### Instructions for the task:
Each line below with the word "track" needs to be copied.

Data extracted from a collection:
========================
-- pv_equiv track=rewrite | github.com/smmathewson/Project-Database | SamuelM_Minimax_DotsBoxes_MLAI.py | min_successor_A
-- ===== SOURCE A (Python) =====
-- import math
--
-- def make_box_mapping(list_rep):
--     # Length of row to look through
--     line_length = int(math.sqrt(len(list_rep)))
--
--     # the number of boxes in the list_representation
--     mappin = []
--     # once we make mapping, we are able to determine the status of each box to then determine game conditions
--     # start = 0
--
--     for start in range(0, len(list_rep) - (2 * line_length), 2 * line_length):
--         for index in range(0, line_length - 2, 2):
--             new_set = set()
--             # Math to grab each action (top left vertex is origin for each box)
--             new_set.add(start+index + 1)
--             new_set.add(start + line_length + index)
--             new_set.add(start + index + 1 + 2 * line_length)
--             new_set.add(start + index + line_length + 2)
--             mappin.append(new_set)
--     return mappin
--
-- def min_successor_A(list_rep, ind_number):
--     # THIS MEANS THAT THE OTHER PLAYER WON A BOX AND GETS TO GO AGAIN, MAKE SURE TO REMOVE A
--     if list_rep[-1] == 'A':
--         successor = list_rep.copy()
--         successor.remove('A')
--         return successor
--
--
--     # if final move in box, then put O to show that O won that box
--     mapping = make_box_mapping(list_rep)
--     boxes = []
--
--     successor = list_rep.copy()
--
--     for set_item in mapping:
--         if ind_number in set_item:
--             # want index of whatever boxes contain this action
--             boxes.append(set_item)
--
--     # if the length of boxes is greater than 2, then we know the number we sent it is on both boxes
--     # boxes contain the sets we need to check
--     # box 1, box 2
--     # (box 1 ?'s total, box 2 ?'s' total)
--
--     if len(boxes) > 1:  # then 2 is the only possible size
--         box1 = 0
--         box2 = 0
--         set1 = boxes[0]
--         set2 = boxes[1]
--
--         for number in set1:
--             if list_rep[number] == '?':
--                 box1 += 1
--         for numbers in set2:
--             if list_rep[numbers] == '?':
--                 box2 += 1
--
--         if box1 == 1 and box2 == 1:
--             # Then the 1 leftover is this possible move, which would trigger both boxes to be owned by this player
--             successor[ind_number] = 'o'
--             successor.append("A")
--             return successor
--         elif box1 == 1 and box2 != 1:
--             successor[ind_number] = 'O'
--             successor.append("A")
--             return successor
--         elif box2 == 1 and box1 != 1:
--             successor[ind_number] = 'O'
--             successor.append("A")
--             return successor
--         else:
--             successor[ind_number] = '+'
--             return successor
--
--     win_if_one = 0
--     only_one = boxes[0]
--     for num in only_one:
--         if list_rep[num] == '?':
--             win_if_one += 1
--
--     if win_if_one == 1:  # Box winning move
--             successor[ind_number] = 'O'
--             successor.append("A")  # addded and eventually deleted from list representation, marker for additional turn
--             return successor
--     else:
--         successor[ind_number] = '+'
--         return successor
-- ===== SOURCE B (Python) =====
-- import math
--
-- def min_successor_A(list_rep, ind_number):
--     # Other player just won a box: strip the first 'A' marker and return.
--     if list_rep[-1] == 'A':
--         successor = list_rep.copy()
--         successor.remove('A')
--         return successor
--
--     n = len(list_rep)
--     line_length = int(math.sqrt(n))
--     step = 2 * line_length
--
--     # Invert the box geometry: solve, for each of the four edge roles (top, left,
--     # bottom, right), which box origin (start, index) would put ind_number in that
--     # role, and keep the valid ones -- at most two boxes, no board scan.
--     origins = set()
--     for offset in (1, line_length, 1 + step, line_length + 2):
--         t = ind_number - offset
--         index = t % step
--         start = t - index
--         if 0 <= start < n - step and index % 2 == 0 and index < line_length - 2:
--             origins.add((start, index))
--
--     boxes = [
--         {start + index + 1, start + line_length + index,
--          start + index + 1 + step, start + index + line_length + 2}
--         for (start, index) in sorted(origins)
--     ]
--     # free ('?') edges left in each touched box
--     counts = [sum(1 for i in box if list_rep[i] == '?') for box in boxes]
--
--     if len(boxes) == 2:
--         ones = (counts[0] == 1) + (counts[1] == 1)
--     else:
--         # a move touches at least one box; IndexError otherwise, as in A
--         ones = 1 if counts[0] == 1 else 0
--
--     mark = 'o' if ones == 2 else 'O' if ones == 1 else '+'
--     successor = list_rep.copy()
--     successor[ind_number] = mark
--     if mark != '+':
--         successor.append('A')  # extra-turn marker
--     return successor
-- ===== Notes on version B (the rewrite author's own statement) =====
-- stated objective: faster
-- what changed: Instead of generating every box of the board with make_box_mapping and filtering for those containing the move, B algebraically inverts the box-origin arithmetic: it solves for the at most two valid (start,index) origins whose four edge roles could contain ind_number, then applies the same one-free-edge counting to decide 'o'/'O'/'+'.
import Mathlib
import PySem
========================
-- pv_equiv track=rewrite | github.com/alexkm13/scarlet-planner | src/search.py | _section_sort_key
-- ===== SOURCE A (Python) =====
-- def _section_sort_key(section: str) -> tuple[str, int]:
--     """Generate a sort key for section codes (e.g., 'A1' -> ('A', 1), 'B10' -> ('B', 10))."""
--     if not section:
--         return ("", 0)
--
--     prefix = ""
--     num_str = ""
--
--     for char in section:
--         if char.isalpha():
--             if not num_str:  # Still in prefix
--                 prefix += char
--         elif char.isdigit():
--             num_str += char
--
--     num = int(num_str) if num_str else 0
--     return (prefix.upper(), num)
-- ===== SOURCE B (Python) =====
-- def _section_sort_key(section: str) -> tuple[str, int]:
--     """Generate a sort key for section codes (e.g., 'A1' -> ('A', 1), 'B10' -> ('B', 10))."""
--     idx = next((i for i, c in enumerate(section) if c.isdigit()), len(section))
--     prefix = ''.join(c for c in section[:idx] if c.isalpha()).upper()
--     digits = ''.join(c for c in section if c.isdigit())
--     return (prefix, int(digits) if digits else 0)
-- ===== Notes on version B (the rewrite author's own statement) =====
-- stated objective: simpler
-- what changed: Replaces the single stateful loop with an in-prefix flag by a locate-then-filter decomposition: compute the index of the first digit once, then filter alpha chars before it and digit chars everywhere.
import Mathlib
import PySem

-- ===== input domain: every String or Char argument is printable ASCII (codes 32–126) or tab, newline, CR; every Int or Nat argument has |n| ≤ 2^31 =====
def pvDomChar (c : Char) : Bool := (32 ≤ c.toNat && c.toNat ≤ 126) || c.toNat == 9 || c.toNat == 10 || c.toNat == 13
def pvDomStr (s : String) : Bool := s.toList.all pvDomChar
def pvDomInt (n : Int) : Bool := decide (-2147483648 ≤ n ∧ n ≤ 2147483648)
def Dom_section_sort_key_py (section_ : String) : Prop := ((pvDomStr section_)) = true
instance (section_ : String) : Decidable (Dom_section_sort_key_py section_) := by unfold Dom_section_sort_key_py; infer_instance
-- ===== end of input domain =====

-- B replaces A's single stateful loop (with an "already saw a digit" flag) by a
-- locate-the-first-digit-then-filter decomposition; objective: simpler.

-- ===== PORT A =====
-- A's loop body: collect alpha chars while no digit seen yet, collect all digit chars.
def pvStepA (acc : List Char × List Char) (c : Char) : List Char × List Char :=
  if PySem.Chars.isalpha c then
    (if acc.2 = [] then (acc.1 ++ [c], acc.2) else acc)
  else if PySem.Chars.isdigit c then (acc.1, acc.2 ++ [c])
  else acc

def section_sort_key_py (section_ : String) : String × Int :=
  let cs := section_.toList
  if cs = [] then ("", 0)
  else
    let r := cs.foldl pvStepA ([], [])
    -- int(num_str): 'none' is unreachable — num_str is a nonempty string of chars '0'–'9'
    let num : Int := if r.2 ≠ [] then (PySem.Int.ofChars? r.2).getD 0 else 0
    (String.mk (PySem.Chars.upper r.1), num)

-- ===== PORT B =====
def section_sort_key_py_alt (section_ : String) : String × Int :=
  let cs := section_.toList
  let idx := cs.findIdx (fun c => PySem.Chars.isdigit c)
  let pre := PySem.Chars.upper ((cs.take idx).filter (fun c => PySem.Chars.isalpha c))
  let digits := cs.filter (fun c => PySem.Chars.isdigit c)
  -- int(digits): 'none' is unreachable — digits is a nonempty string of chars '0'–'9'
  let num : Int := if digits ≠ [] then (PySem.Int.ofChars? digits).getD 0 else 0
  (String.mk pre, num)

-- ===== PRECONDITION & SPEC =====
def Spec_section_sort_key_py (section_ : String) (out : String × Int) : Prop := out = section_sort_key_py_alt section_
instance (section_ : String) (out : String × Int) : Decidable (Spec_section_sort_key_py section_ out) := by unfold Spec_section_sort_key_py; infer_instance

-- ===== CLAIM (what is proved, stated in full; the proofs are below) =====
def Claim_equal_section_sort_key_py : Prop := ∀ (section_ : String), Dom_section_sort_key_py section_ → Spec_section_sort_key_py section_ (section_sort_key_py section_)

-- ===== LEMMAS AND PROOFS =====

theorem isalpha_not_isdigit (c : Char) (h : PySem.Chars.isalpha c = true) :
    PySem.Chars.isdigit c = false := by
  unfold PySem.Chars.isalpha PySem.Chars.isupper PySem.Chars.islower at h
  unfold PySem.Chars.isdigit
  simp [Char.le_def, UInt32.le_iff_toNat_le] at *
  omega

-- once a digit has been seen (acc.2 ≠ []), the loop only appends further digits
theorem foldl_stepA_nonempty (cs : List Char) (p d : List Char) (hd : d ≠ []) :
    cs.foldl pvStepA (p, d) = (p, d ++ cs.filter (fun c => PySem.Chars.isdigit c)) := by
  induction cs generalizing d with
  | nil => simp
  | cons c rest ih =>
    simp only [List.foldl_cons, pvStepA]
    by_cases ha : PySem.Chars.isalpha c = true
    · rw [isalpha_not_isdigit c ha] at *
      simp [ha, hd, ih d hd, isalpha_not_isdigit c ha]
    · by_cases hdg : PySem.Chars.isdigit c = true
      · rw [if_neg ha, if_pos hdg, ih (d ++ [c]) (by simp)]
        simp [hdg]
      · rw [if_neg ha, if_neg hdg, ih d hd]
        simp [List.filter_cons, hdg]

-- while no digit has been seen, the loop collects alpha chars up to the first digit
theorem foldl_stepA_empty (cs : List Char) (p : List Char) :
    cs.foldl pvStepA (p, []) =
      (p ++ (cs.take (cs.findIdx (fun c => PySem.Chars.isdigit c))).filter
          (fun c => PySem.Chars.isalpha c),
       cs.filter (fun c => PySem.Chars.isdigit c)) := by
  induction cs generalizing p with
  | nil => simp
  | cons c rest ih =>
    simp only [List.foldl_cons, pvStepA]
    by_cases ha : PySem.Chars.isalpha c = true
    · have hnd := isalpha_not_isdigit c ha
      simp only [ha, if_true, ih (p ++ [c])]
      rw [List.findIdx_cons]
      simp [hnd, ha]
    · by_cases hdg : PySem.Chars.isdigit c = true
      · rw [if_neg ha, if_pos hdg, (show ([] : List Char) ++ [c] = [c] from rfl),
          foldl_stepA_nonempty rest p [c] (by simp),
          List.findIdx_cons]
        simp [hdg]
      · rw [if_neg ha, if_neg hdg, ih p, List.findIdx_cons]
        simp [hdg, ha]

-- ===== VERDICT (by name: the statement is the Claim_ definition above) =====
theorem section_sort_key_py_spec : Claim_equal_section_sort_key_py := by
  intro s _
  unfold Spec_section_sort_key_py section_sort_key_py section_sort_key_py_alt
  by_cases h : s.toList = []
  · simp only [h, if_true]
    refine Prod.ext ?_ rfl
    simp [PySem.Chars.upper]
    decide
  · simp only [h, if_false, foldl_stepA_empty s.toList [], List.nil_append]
========================
### Solution:
-- pv_equiv track=rewrite | github.com/smmathewson/Project-Database | SamuelM_Minimax_DotsBoxes_MLAI.py | min_successor_A
-- pv_equiv track=rewrite | github.com/alexkm13/scarlet-planner | src/search.py | _section_sort_key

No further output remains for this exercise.